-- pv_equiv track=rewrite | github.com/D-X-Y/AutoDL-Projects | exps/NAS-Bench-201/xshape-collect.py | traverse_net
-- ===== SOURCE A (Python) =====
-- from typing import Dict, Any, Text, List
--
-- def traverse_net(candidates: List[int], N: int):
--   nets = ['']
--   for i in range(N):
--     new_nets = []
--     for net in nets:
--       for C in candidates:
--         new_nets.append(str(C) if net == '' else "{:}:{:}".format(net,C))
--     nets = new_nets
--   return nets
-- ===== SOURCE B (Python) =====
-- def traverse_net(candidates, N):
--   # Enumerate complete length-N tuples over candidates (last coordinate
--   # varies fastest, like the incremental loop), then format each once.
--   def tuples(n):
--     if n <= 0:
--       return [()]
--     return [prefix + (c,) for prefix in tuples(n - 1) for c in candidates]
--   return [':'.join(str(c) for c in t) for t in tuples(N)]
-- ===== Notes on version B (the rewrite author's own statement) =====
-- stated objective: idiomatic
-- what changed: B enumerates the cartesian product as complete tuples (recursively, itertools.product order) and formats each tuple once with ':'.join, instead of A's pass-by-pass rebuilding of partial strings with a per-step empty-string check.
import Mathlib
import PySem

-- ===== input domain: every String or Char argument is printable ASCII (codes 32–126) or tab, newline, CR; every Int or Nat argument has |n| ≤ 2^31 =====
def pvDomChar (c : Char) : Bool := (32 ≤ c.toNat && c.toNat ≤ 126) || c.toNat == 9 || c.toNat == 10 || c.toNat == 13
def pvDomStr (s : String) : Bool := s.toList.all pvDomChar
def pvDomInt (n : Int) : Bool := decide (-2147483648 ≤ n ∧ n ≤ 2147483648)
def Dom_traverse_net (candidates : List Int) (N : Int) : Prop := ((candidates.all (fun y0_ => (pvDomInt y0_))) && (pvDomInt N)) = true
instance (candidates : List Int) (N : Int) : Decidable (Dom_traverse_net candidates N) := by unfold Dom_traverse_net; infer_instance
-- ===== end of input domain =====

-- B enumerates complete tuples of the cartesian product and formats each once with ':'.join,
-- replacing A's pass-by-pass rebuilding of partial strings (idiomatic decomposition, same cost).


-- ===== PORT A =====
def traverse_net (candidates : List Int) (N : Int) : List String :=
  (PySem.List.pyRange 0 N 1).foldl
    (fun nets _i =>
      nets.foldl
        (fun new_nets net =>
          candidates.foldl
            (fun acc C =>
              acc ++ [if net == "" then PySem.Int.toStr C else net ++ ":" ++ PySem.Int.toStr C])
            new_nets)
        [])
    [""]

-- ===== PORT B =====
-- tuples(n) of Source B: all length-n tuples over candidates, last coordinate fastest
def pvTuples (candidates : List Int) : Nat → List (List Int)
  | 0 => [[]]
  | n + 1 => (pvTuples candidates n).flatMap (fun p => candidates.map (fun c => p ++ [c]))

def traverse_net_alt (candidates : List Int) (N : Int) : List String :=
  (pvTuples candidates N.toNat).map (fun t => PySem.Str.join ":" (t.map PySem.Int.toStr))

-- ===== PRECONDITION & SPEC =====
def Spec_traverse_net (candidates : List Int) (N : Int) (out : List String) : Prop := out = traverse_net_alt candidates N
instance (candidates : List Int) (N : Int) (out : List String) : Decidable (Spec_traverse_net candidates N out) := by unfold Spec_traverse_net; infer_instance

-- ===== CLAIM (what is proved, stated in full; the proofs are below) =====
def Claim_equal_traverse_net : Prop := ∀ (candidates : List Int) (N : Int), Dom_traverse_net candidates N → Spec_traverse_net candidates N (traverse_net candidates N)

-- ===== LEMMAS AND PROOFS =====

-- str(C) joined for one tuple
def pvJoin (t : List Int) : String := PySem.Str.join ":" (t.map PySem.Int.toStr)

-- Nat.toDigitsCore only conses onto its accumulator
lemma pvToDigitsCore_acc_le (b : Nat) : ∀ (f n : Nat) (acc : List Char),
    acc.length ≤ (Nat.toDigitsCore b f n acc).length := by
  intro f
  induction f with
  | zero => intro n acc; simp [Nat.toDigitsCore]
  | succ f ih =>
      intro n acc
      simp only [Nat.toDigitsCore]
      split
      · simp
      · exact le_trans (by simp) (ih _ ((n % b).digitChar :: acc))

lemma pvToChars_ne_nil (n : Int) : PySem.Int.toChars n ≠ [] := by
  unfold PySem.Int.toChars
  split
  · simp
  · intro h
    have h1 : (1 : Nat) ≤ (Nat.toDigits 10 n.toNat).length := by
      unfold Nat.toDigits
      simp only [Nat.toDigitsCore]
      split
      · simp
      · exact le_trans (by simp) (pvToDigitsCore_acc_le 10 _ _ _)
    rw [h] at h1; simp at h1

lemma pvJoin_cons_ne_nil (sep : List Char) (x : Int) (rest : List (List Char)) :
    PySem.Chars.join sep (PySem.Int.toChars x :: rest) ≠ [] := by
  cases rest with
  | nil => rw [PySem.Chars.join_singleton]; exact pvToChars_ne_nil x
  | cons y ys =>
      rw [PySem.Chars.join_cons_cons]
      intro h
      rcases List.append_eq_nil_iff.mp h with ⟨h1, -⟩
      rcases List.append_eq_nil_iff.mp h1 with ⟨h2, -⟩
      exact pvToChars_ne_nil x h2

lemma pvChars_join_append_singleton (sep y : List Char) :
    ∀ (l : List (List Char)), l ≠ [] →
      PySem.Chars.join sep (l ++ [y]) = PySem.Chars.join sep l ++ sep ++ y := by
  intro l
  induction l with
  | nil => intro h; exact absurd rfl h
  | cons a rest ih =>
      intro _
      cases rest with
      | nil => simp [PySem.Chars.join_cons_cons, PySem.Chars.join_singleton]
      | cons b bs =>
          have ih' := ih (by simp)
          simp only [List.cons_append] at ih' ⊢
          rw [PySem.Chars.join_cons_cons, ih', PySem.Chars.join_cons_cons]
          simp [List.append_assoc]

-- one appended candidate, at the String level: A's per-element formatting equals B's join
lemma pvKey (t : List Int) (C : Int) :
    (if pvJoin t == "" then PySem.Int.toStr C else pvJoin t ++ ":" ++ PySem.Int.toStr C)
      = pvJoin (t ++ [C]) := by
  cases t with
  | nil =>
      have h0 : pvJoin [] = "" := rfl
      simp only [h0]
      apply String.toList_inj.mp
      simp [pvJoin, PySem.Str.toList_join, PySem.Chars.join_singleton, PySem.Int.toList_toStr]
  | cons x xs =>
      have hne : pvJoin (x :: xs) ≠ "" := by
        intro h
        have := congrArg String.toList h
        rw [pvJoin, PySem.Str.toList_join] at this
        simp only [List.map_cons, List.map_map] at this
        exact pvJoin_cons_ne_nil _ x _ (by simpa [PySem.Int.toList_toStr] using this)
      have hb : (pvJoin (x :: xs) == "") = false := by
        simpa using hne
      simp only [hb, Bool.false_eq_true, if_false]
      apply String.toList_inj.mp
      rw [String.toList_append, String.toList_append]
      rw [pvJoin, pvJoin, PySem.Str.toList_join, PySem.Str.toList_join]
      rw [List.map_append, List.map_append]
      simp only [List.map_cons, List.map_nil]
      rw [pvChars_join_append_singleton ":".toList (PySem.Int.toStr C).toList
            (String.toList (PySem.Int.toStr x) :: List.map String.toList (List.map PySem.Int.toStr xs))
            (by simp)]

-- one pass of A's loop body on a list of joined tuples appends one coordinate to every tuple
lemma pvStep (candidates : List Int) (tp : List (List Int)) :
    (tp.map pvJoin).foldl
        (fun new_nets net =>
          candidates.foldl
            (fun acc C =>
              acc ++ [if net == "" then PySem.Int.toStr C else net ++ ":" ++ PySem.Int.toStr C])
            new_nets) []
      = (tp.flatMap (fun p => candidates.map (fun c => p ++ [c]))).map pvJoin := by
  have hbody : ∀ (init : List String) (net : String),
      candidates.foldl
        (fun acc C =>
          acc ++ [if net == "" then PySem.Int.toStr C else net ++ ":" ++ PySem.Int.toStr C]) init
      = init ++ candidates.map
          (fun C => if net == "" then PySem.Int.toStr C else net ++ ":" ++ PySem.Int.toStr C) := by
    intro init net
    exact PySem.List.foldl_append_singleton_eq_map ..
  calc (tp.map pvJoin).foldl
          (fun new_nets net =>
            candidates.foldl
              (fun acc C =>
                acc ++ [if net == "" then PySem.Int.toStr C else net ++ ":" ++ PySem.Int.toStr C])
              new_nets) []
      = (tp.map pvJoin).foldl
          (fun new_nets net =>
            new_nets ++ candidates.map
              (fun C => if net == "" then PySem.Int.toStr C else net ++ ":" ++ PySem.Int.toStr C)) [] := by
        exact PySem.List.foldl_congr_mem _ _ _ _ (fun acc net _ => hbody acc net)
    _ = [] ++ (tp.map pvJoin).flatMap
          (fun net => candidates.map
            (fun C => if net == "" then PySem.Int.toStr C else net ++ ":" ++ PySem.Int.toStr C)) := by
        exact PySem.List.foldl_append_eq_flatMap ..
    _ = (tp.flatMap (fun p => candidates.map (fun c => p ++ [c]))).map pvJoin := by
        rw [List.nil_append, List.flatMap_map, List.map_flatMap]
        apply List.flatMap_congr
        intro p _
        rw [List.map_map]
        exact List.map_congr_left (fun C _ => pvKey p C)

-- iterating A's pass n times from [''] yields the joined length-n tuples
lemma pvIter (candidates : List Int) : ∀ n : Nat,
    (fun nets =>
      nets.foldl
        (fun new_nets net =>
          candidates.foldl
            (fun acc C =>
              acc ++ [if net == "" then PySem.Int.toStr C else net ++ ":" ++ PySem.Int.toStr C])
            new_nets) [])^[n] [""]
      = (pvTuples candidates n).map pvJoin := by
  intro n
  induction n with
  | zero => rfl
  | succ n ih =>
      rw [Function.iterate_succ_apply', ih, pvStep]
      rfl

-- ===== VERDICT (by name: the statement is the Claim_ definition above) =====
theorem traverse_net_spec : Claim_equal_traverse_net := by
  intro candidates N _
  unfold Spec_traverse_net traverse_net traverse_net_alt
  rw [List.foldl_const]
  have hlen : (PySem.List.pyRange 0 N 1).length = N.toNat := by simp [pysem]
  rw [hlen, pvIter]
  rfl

......

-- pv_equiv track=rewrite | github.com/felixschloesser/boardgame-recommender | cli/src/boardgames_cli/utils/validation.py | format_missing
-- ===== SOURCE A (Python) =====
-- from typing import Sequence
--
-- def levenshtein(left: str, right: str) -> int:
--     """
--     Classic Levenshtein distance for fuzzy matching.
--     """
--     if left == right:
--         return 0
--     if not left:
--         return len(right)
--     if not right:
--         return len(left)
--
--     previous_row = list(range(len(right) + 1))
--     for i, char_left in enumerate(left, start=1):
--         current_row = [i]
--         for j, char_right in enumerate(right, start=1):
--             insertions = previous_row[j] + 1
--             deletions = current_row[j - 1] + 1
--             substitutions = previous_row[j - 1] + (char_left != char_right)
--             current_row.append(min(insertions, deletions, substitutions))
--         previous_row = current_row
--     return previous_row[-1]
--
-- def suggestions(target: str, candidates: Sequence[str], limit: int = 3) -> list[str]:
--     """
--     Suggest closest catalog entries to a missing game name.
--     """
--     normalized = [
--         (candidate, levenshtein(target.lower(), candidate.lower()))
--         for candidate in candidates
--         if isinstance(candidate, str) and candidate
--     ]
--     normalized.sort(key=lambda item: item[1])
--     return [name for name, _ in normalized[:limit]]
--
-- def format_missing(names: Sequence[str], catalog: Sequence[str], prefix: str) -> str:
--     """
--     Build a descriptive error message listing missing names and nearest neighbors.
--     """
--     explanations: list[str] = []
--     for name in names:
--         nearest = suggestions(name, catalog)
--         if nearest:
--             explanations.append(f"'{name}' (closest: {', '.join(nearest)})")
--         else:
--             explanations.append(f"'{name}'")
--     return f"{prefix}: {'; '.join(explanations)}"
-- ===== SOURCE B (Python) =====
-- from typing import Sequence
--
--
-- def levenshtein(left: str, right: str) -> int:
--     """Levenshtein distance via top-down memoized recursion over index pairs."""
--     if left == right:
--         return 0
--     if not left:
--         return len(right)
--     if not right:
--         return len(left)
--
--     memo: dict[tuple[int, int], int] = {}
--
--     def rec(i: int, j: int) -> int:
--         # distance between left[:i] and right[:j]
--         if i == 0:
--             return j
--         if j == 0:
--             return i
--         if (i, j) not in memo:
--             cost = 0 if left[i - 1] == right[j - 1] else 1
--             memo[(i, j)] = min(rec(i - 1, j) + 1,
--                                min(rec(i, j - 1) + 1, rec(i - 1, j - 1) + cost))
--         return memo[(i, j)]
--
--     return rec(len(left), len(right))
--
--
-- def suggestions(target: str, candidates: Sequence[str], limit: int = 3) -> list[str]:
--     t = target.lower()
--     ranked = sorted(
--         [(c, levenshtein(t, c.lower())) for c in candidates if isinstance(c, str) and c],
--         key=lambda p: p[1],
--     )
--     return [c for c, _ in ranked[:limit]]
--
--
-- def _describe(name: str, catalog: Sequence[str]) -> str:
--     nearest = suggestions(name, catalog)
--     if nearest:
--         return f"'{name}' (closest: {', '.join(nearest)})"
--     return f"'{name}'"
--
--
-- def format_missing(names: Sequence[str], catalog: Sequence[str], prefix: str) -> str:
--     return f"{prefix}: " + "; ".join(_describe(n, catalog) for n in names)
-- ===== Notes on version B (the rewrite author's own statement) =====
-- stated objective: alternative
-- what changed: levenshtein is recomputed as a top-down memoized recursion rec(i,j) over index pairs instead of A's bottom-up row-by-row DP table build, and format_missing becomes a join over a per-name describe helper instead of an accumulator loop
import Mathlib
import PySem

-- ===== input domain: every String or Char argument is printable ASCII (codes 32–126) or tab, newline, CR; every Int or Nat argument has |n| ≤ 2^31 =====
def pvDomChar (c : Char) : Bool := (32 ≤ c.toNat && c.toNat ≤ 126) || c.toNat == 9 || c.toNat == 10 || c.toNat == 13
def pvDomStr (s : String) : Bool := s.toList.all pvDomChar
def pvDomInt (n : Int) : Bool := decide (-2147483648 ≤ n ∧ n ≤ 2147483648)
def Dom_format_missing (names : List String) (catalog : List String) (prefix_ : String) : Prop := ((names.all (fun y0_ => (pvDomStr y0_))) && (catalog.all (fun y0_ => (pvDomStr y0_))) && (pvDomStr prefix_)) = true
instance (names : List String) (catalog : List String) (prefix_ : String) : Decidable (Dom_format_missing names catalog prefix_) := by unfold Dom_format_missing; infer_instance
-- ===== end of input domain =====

......

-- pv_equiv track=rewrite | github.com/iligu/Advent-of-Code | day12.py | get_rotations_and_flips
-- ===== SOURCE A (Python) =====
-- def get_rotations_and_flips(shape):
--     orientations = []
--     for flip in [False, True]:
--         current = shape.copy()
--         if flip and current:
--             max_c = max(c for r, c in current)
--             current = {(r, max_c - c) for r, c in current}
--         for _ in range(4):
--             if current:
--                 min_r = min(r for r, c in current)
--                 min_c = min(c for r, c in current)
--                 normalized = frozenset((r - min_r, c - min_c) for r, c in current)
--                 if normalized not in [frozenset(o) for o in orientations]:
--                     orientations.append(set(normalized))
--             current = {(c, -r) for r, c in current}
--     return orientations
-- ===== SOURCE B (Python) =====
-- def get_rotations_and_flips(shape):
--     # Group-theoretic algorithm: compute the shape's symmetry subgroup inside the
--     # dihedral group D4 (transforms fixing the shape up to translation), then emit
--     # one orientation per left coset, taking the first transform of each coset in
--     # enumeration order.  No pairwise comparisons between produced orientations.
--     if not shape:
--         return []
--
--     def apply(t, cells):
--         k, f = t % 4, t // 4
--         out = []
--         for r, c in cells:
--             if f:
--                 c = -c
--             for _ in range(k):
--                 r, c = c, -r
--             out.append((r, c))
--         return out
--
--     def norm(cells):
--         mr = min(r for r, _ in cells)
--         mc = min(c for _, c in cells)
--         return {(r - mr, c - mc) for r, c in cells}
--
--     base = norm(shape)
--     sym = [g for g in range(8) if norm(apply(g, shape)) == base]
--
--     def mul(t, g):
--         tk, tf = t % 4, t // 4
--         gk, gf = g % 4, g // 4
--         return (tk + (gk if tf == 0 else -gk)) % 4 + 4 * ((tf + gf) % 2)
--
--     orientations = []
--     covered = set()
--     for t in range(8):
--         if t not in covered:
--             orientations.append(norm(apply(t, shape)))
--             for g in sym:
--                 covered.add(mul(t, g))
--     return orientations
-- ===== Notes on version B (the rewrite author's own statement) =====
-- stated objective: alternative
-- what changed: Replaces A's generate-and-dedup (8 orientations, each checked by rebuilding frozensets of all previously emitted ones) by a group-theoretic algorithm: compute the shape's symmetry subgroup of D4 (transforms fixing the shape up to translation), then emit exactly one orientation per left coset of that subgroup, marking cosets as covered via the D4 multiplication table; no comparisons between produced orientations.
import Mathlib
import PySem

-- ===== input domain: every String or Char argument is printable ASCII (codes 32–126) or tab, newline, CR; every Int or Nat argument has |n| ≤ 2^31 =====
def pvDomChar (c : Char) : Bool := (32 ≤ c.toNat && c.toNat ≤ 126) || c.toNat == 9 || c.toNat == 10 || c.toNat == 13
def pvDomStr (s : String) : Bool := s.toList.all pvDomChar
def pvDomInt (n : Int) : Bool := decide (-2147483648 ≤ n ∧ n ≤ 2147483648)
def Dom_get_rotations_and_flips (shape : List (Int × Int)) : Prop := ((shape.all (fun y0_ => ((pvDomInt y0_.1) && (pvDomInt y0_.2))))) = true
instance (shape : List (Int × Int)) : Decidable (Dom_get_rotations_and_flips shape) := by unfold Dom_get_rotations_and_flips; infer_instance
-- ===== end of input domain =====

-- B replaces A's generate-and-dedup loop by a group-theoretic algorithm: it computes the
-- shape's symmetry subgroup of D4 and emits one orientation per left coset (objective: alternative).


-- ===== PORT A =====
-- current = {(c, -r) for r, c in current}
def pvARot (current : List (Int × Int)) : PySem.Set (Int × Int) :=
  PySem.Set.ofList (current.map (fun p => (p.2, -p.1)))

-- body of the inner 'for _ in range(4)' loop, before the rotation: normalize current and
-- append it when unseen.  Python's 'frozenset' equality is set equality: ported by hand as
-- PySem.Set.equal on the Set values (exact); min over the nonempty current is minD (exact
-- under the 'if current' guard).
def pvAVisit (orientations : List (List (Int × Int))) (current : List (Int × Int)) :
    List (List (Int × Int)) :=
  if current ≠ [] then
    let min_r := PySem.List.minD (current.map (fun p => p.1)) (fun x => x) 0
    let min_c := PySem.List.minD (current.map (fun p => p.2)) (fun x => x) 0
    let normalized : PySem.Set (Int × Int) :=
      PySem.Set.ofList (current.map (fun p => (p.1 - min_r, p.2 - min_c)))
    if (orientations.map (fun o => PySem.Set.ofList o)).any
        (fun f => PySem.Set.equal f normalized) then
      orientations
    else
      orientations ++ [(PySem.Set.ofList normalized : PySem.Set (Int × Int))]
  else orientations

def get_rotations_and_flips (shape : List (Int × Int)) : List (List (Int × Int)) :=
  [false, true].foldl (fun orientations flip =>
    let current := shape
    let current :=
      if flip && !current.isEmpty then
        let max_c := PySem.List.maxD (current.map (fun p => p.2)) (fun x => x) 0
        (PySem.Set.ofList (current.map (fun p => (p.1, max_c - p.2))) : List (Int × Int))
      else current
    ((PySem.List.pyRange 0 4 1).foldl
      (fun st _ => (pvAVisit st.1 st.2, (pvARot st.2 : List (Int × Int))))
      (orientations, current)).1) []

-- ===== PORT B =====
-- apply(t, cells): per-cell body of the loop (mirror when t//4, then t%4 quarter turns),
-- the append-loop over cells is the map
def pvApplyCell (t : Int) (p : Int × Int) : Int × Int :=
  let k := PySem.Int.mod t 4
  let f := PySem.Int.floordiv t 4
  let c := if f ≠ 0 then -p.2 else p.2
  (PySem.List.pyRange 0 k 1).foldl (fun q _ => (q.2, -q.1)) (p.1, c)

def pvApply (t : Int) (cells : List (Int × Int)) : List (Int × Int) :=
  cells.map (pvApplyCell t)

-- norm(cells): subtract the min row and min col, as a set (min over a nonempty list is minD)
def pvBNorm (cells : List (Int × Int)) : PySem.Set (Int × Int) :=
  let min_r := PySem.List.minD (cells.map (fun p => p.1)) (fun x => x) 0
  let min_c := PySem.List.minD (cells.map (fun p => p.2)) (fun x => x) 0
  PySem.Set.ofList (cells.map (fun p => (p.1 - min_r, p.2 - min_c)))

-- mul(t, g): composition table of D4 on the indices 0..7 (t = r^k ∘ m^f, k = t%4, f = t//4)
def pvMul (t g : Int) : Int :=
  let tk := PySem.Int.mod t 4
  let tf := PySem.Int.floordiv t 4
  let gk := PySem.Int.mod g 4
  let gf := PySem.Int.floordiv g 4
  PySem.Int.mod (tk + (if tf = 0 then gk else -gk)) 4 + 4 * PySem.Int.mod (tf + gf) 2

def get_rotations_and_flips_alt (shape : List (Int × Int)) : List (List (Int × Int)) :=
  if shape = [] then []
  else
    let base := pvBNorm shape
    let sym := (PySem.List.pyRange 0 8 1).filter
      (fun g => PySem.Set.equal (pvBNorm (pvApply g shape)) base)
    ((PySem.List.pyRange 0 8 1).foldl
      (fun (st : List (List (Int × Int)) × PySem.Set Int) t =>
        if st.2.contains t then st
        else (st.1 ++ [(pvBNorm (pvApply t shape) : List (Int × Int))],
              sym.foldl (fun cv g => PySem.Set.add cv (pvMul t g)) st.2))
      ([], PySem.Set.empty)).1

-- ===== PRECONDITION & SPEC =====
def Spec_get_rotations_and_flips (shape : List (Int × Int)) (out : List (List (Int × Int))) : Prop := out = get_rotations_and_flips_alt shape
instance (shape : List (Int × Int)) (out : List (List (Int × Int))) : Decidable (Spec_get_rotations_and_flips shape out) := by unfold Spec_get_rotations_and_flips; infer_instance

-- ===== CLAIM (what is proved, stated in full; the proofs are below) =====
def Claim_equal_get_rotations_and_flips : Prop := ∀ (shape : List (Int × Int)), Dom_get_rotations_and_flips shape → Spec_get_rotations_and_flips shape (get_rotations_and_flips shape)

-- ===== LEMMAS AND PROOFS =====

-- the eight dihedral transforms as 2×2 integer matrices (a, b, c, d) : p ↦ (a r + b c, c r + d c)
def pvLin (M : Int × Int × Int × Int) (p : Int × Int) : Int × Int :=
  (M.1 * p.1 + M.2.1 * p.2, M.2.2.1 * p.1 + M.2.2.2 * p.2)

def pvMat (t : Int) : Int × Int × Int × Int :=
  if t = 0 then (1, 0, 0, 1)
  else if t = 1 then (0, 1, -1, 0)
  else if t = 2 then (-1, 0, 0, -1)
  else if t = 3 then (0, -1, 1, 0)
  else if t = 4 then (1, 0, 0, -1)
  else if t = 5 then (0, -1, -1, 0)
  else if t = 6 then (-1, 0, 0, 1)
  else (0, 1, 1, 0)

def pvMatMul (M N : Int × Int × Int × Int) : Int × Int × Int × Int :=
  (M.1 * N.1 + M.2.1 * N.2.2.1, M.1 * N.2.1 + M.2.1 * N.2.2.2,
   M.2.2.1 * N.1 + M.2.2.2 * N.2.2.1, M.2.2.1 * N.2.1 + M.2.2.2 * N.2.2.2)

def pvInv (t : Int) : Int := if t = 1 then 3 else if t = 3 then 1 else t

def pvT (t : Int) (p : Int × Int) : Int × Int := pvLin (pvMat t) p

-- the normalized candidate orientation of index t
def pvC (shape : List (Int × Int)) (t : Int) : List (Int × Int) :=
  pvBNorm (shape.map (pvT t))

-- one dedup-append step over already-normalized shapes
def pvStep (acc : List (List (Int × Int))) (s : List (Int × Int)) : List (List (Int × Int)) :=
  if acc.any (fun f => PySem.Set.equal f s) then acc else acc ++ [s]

......

> [Work required]
Which lines of the data include the word "once"? Copy each one.

> [Your solution]
--   # varies fastest, like the incremental loop), then format each once.
-- what changed: B enumerates the cartesian product as complete tuples (recursively, itertools.product order) and formats each tuple once with ':'.join, instead of A's pass-by-pass rebuilding of partial strings with a per-step empty-string check.
-- B enumerates complete tuples of the cartesian product and formats each once with ':'.join,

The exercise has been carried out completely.